Get on board with accessible design or lose sales, warns expert

Accessible kitchen design expert Adam Thomas has encouraged KBB retailers to get to grips with inclusive and universal design or risk losing sales.

In the UK, one-in-five people have a disability, and Thomas believes that all KBB retailers need to understand how to design kitchens and bathrooms for a range of disabilities and how to respectfully discuss their unique requirements with customers.

Thomas warns retailers that they need to learn about accessible design, or customers will go elsewhere. He said: “Do you want to lose 20% of your market and see them go to a retailer down the road that does offer a service that makes them feel comfortable and understood?”

The conversation in the industry about accessible, universal and multigenerational design has grown substantially in the past few years. However, Thomas believes that there is still a lack of confidence among retailers to ask the right questions.

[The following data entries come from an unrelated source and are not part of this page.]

lemma evLost_cons_true (x : Int) (E : List (Int × Bool)) : evLost ((x, true) :: E) = x :: evLost E := by
  simp [evLost]
lemma evLost_cons_false (x : Int) (E : List (Int × Bool)) : evLost ((x, false) :: E) = evLost E := by
  simp [evLost]
lemma evRes_cons_true (x : Int) (E : List (Int × Bool)) : evRes ((x, true) :: E) = evRes E := by
  simp [evRes]
lemma evRes_cons_false (x : Int) (E : List (Int × Bool)) : evRes ((x, false) :: E) = x :: evRes E := by
  simp [evRes]

lemma mem_evLost {E : List (Int × Bool)} {z : Int} : z ∈ evLost E ↔ (z, true) ∈ E := by
  simp only [evLost, List.mem_map, List.mem_filter]
  constructor
  · rintro ⟨⟨y, b⟩, ⟨hm, hb⟩, rfl⟩
    simp only at hb; subst hb; exact hm
  · intro hm; exact ⟨(z, true), ⟨hm, rfl⟩, rfl⟩

lemma mem_evRes {E : List (Int × Bool)} {z : Int} : z ∈ evRes E ↔ (z, false) ∈ E := by
  simp only [evRes, List.mem_map, List.mem_filter]
  constructor
  · rintro ⟨⟨y, b⟩, ⟨hm, hb⟩, rfl⟩
    simp only [Bool.not_eq_true'] at hb; subst hb; exact hm
  · intro hm; exact ⟨(z, false), ⟨hm, by simp⟩, rfl⟩

-- ---- the heart: the merged sweep equals the per-lost greedy ----
lemma scan_gr (n : Int) : ∀ (k : Nat) (E : List (Int × Bool)), E.length ≤ k →
    E.Pairwise (fun a b => a.1 < b.1) →
    (∀ p ∈ E, p.2 = true → 1 ≤ p.1 ∧ p.1 ≤ n) →
    scanPairs E = ((evLost E).foldl (stepB n) (evRes E, 0)).2 := by
  intro k
  induction k with
  | zero =>
    intro E hE _ _
    rw [List.length_eq_zero_iff.1 (Nat.le_zero.1 hE)]
    simp [scanPairs, evLost, evRes]
  | succ k ih =>
    intro E hE hp hrange
    match E with
    | [] => simp [scanPairs, evLost, evRes]
    | [(x, b)] =>
      cases b
      · simp [scanPairs, evLost, evRes]
      · have hg : 1 ≤ x ∧ x ≤ n := hrange (x, true) List.mem_cons_self rfl
        simp only [scanPairs, evLost_cons_true, evRes_cons_true]
        simp only [evLost, evRes, List.filter_nil, List.map_nil, List.foldl_cons,
          List.foldl_nil, stepB_cases]
        rw [if_pos hg, if_neg (by simp), if_neg (by simp)]
    | (x, xb) :: (y, yb) :: rest =>
      have hxy : x < y := (List.pairwise_cons.1 hp).1 (y, yb) List.mem_cons_self
      have hrest : ∀ p ∈ rest, y < p.1 :=
        fun p hm => (List.pairwise_cons.1 (List.pairwise_cons.1 hp).2).1 p hm
      have hrestx : ∀ p ∈ rest, x < p.1 :=
        fun p hm => (List.pairwise_cons.1 hp).1 p (List.mem_cons_of_mem _ hm)
      have hp' : ((y, yb) :: rest).Pairwise (fun a b => a.1 < b.1) := (List.pairwise_cons.1 hp).2
      have hpr : rest.Pairwise (fun a b => a.1 < b.1) := (List.pairwise_cons.1 hp').2
      have hrange' : ∀ p ∈ (y, yb) :: rest, p.2 = true → 1 ≤ p.1 ∧ p.1 ≤ n :=
        fun p hm => hrange p (List.mem_cons_of_mem _ hm)
      have hranger : ∀ p ∈ rest, p.2 = true → 1 ≤ p.1 ∧ p.1 ≤ n :=
        fun p hm => hrange' p (List.mem_cons_of_mem _ hm)
      have hlen : ((y, yb) :: rest).length ≤ k := by simp at hE ⊢; omega
      have hlenr : rest.length ≤ k := by simp at hE ⊢; omega
      cases xb
      · -- head is a reserve x
        by_cases hm : y - x = 1 ∧ yb ≠ false
        · -- match: y = x + 1 is a lost, consumes reserve x
          obtain ⟨hy1, hy2⟩ := hm
          have hyb : yb = true := Bool.ne_false_iff.mp hy2
          subst hyb
          have hyg : 1 ≤ y ∧ y ≤ n :=
            hrange (y, true) (List.mem_cons_of_mem _ List.mem_cons_self) rfl
          have hsp : scanPairs ((x, false) :: (y, true) :: rest) = 1 + scanPairs rest := by
            simp [scanPairs, hy1]
          rw [hsp, evLost_cons_false, evLost_cons_true, evRes_cons_false, evRes_cons_true]
          simp only [List.foldl_cons, stepB_cases]
          rw [if_pos hyg, if_pos (show y - 1 ∈ x :: evRes rest by
            simp only [List.mem_cons]; left; omega)]
          have hnot : y - 1 ∉ evRes rest := by
            intro hmem
            have := hrest _ (mem_evRes.1 hmem); simp at this; omega
          have hdm : ∀ z, z ∈ PySem.Set.discard (x :: evRes rest) (y - 1) ↔ z ∈ evRes rest := by
            intro z
            simp only [PySem.Set.mem_discard, List.mem_cons]
            constructor
            · rintro ⟨hz | hz, hne⟩
              · omega
              · exact hz
            · intro hz
              refine ⟨Or.inr hz, ?_⟩
              intro he; subst he; exact hnot hz
          rw [foldl_stepB_shift, foldl_stepB_snd_memeq n _ _ (evRes rest) 0 hdm,
            ← ih rest hlenr hpr hranger]
          omega
        · -- no match at (x,·): skip the reserve x
          have hsp : scanPairs ((x, false) :: (y, yb) :: rest) = scanPairs ((y, yb) :: rest) := by
            simp only [scanPairs]
            rw [if_neg (by intro ⟨h1, h2⟩; exact hm ⟨h1, by simpa using h2⟩)]
          rw [hsp, evLost_cons_false, evRes_cons_false]
          have hnl1 : x + 1 ∉ evLost ((y, yb) :: rest) := by
            intro hmem
            rcases List.mem_cons.1 (mem_evLost.1 hmem) with h | h
            · have ha : x + 1 = y := by simpa using congrArg Prod.fst h
              have hb : yb = true := by simpa using (congrArg Prod.snd h).symm
              exact hm ⟨by omega, by simp [hb]⟩
            · have := hrest _ h; simp at this; omega
          have hnl2 : x - 1 ∉ evLost ((y, yb) :: rest) := by
            intro hmem
            rcases List.mem_cons.1 (mem_evLost.1 hmem) with h | h
            · have ha : x - 1 = y := by simpa using congrArg Prod.fst h
              omega
            · have := hrest _ h; simp at this; omega
          rw [foldl_stepB_skip n x _ _ (evRes ((y, yb) :: rest)) 0
            (fun z => by simp only [List.mem_cons]; tauto) hnl1 hnl2]
          exact ih _ hlen hp' hrange'
      · -- head is a lost x
        have hxg : 1 ≤ x ∧ x ≤ n := hrange (x, true) List.mem_cons_self rfl
        have hnres1 : x - 1 ∉ evRes ((y, yb) :: rest) := by
          intro hmem
          rcases List.mem_cons.1 (mem_evRes.1 hmem) with h | h
          · have ha : x - 1 = y := by simpa using congrArg Prod.fst h
            omega
          · have := hrestx _ h; simp at this; omega
        by_cases hm : y - x = 1 ∧ yb = false
        · -- match: reserve y = x + 1 consumed by lost x
          obtain ⟨hy1, hy2⟩ := hm
          subst hy2
          have hsp : scanPairs ((x, true) :: (y, false) :: rest) = 1 + scanPairs rest := by
            simp [scanPairs, hy1]
          rw [hsp, evLost_cons_true, evLost_cons_false, evRes_cons_true, evRes_cons_false]
          simp only [List.foldl_cons, stepB_cases]
          rw [if_pos hxg, if_neg (show x - 1 ∉ y :: evRes rest by
              intro hmem
              rcases List.mem_cons.1 hmem with h | hmem
              · omega
              · have := hrest _ (mem_evRes.1 hmem); simp at this; omega),
            if_pos (show x + 1 ∈ y :: evRes rest by simp only [List.mem_cons]; left; omega)]
          have hnot : x + 1 ∉ evRes rest := by
            intro hmem
            have := hrest _ (mem_evRes.1 hmem); simp at this; omega
          have hdm : ∀ z, z ∈ PySem.Set.discard (y :: evRes rest) (x + 1) ↔ z ∈ evRes rest := by
            intro z
            simp only [PySem.Set.mem_discard, List.mem_cons]
            constructor
            · rintro ⟨hz | hz, hne⟩
              · omega
              · exact hz
            · intro hz
              refine ⟨Or.inr hz, ?_⟩
              intro he; subst he; exact hnot hz
          rw [foldl_stepB_shift, foldl_stepB_snd_memeq n _ _ (evRes rest) 0 hdm,
            ← ih rest hlenr hpr hranger]
          omega
        · -- no match at (x,·): the lost x stays unmatched
          have hnres2 : x + 1 ∉ evRes ((y, yb) :: rest) := by
            intro hmem
            rcases List.mem_cons.1 (mem_evRes.1 hmem) with h | h
            · have ha : x + 1 = y := by simpa using congrArg Prod.fst h
              have hb : yb = false := by simpa using (congrArg Prod.snd h).symm
              exact hm ⟨by omega, hb⟩
            · have := hrest _ h; simp at this; omega
          have hsp : scanPairs ((x, true) :: (y, yb) :: rest) = scanPairs ((y, yb) :: rest) := by
            simp only [scanPairs]
            rw [if_neg (by
              intro ⟨h1, h2⟩
              cases yb
              · exact hm ⟨h1, rfl⟩
              · exact h2 rfl)]
          rw [hsp, evLost_cons_true, evRes_cons_true]
          simp only [List.foldl_cons, stepB_cases]
          rw [if_pos hxg, if_neg hnres1, if_neg hnres2]
          exact ih _ hlen hp' hrange'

He said: “I always come back to this – the problems are always about training, knowledge and understanding. If you don’t know the right questions to ask, how are you going to get the right answers and design the right kitchens?”

Thomas is currently moving towards the term ‘universal’ design rather than accessible, as it is more inclusive. Accessible design caters for specific disabilities, but creating universal creates spaces means anyone can use them. A concept that is especially true in multigenerational households where the one design has to be suitable for all ages and abilities.

Thomas explained: “You can design a kitchen that works for a wheelchair user, but no one else can use it. That is not a good universal design. What makes it good is a kitchen that a wheelchair user can use, but that a non-disabled person can use just as easily.

“You cannot have multigenerational design without being universal. If you design something that is accessible, then by its very nature, it is multigenerational.

“I don’t care what we call this market – multigenerational, accessible or universal – as long as we have an industry that can design for everyone. If we have an industry that understands and designs for everyone, then that is the important thing, and it doesn’t marginalise any particular group.”